This document summarizes research on predicting Yelp ratings for restaurants from user reviews. The author collected review and business data from Yelp and divided it into development, cross-validation, and test sets. Various classifiers including Naive Bayes, SVM, and logistic regression were tested on the cross-validation data, with logistic regression performing best. Feature engineering using POS tags and selecting the top 500 features improved results. Tuning logistic regression with L1 regularization further optimized performance. The author concludes POS features and selecting an optimal number of top features improves predictive accuracy and discusses ideas for future work.
2. Prediction of Yelp Rating using Yelp Reviews
Kartik Lunkad
May 12, 2015
Abstract
Yelp provides two main ways for users to
review the businesses – reviews & stars.
Traditionally, businesses have focused on
how their rating to assess whether users
like their service or not. But reviews contain
huge amounts of critical data for the
businesses which they can take advantage
of.

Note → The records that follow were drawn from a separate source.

-- specF on one maximal run
theorem specF_run (m v : Int) (d : Nat) (rest : List Int) (hd : 0 < d)
    (hne : rest.head? ≠ some v) :
    specF m (List.replicate d v ++ rest)
      = (if v = 0 ∨ m ≤ (d : Int) then List.replicate d v else List.replicate d 0)
        ++ specF m rest := by
  by_cases hv : v = 0
  · subst hv
    rw [specF_zero_prefix m _ rest (by simp), if_pos (Or.inl rfl)]
  · obtain ⟨e, rfl⟩ : ∃ e, d = e + 1 := ⟨d - 1, by omega⟩
    rw [List.replicate_succ, List.cons_append, specF, if_neg hv,
        runSpan_replicate v e rest hne]
    simp only [List.length_replicate]
    by_cases hm : ((e + 1 : Nat) : Int) < m
    · rw [if_pos hm, if_neg (by push_cast at hm ⊢; omega)]
    · rw [if_neg hm, if_pos (by push_cast at hm ⊢; omega), ← List.replicate_succ]

-- left/right run-length functions used to characterise B's arrays
def llen (xs : List Int) : Nat → Int
  | 0 => 1
  | j + 1 => if xs.getD (j + 1) 0 = xs.getD j 0 then llen xs j + 1 else 1

def rlen (xs : List Int) (j : Nat) : Int :=
  if h : j + 1 < xs.length ∧ xs.getD j 0 = xs.getD (j + 1) 0 then rlen xs (j + 1) + 1 else 1
termination_by xs.length - j
decreasing_by omega

-- the left loop, after processing indices 1..k
theorem mygetDset (l : List Int) (i j : Nat) (a : Int) :
    (l.set i a).getD j 0 = if i = j ∧ i < l.length then a else l.getD j 0 := by
  rw [List.getD_eq_getElem?_getD, List.getD_eq_getElem?_getD, List.getElem?_set]
  by_cases h : i = j
  · subst h
    by_cases hl : i < l.length
    · simp [hl]
    · simp [hl]
  · simp [h]

theorem pyRunsLeft_inv (xs : List Int) (k : Nat) (hk : k ≤ xs.length - 1) :
    ((List.range' 1 k).foldl
      (fun acc i => if xs.getD i 0 = xs.getD (i - 1) 0 then acc.set i (acc.getD (i - 1) 0 + 1) else acc)
      (List.replicate xs.length (1 : Int))).length = xs.length ∧
    ∀ j, j < xs.length →
      ((List.range' 1 k).foldl
        (fun acc i => if xs.getD i 0 = xs.getD (i - 1) 0 then acc.set i (acc.getD (i - 1) 0 + 1) else acc)
        (List.replicate xs.length (1 : Int))).getD j 0 = if j ≤ k then llen xs j else 1 := by
  induction k with
  | zero =>
    refine ⟨by simp, ?_⟩
    intro j hj
    simp only [List.range'_zero, List.foldl_nil]
    rw [List.getD_replicate _ hj]
    cases j with
    | zero => simp [llen]
    | succ j => simp
  | succ k ih =>
    have hk' : k ≤ xs.length - 1 := by omega
    have hn2 : k + 1 < xs.length := by omega
    obtain ⟨hlen, hgd⟩ := ih hk'
    have hconcat : List.range' 1 (k + 1) = List.range' 1 k ++ [k + 1] := by
      have h := List.range'_concat (s := 1) (n := k) (step := 1)
      simpa [Nat.add_comm] using h
    rw [hconcat, List.foldl_append, List.foldl_cons, List.foldl_nil]
    simp only [Nat.add_sub_cancel]
    by_cases hc : xs.getD (k + 1) 0 = xs.getD k 0
    · rw [if_pos hc]
      refine ⟨by rw [List.length_set, hlen], ?_⟩
      intro j hj
      rw [mygetDset, hlen, hgd k (by omega), if_pos (le_refl k)]
      by_cases hj1 : j = k + 1
      · subst hj1
        rw [if_pos ⟨rfl, hn2⟩, if_pos (le_refl _)]
        have he : llen xs (k + 1) = if xs.getD (k + 1) 0 = xs.getD k 0 then llen xs k + 1 else 1 := rfl
        rw [he, if_pos hc]
      · rw [if_neg (fun h => hj1 h.1.symm), hgd j hj]
        by_cases hjk : j ≤ k
        · rw [if_pos hjk, if_pos (by omega)]
        · rw [if_neg hjk, if_neg (by omega)]
    · rw [if_neg hc]
      refine ⟨hlen, ?_⟩
      intro j hj
      rw [hgd j hj]
      by_cases hj1 : j = k + 1
      · subst hj1
        rw [if_neg (by omega), if_pos (le_refl _)]
        have he : llen xs (k + 1) = if xs.getD (k + 1) 0 = xs.getD k 0 then llen xs k + 1 else 1 := rfl
        rw [he, if_neg hc]
      · by_cases hjk : j ≤ k
        · rw [if_pos hjk, if_pos (by omega)]
        · rw [if_neg hjk, if_neg (by omega)]

theorem pyRunsLeft_getD (xs : List Int) (j : Nat) (hj : j < xs.length) :
    (pyRunsLeft xs).getD j 0 = llen xs j := by
  unfold pyRunsLeft
  rw [(pyRunsLeft_inv xs (xs.length - 1) le_rfl).2 j hj, if_pos (by omega)]

-- the right loop, after processing indices n-2 .. n-1-k
theorem pyRunsRight_inv (xs : List Int) (k : Nat) (hk : k ≤ xs.length - 1) :
    (((List.range' (xs.length - 1 - k) k).reverse).foldl
      (fun acc i => if xs.getD i 0 = xs.getD (i + 1) 0 then acc.set i (acc.getD (i + 1) 0 + 1) else acc)
      (List.replicate xs.length (1 : Int))).length = xs.length ∧
    ∀ j, j < xs.length →
      (((List.range' (xs.length - 1 - k) k).reverse).foldl
        (fun acc i => if xs.getD i 0 = xs.getD (i + 1) 0 then acc.set i (acc.getD (i + 1) 0 + 1) else acc)
        (List.replicate xs.length (1 : Int))).getD j 0 = if xs.length - 1 - k ≤ j then rlen xs j else 1 := by
  induction k with
  | zero =>
    refine ⟨by simp, ?_⟩
    intro j hj
    simp only [List.range'_zero, List.reverse_nil, List.foldl_nil, Nat.sub_zero]
    rw [List.getD_replicate _ hj]
    by_cases h : xs.length - 1 ≤ j
    · rw [if_pos h, rlen, dif_neg (fun hh => by omega)]
    · rw [if_neg h]
  | succ k ih =>
    have hk' : k ≤ xs.length - 1 := by omega
    obtain ⟨hlen, hgd⟩ := ih hk'
    have e2 : xs.length - 1 - (k + 1) + 1 = xs.length - 1 - k := by omega
    have he : List.range' (xs.length - 1 - (k + 1)) (k + 1)
        = (xs.length - 1 - (k + 1)) :: List.range' (xs.length - 1 - k) k := by
      rw [List.range'_succ, e2]
    rw [he, List.reverse_cons, List.foldl_append, List.foldl_cons, List.foldl_nil]
    have ha1 : xs.length - 1 - (k + 1) + 1 = xs.length - 1 - k := by omega
    have ha1n : xs.length - 1 - (k + 1) + 1 < xs.length := by omega
    have hA1 : ∀ (A : List Int), (∀ j, j < xs.length → A.getD j 0 = if xs.length - 1 - k ≤ j then rlen xs j else 1) →
        A.getD (xs.length - 1 - (k + 1) + 1) 0 = rlen xs (xs.length - 1 - (k + 1) + 1) := by
      intro A hgdA
      rw [hgdA _ ha1n, if_pos (by omega)]
    by_cases hc : xs.getD (xs.length - 1 - (k + 1)) 0 = xs.getD (xs.length - 1 - (k + 1) + 1) 0
    · rw [if_pos hc]
      refine ⟨by rw [List.length_set, hlen], ?_⟩
      intro j hj
      rw [mygetDset, hlen, hA1 _ hgd]
      by_cases hj1 : j = xs.length - 1 - (k + 1)
      · subst hj1
        rw [if_pos ⟨rfl, by omega⟩, if_pos (le_refl _)]
        have hr : rlen xs (xs.length - 1 - (k + 1))
            = rlen xs (xs.length - 1 - (k + 1) + 1) + 1 := by
          rw [rlen, dif_pos ⟨ha1n, hc⟩]
        rw [hr]
      · rw [if_neg (fun h => hj1 h.1.symm), hgd j hj]
        by_cases hjk : xs.length - 1 - k ≤ j
        · rw [if_pos hjk, if_pos (by omega)]
        · rw [if_neg hjk, if_neg (by omega)]
    · rw [if_neg hc]
      refine ⟨hlen, ?_⟩
      intro j hj
      rw [hgd j hj]
      by_cases hj1 : j = xs.length - 1 - (k + 1)
      · subst hj1
        rw [if_neg (by omega), if_pos (le_refl _)]
        rw [rlen, dif_neg (fun hh => hc hh.2)]
      · by_cases hjk : xs.length - 1 - k ≤ j
        · rw [if_pos hjk, if_pos (by omega)]
        · rw [if_neg hjk, if_neg (by omega)]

In this paper, we explore how reviews
can be used to predict the rating of a
business.
1 Introduction
Recommender systems have come a long
way in terms of modeling ratings for various
purposes such as predicting the future
rating of the product/business, identifying
the customer segment who is most
interested in the product and measuring
the success of a product/business. But
interestingly, very little work has been done
in the field of analyzing the reviews which
are provided by the users. These reviews
should not be ignored since they are a rich
source of information for the businesses.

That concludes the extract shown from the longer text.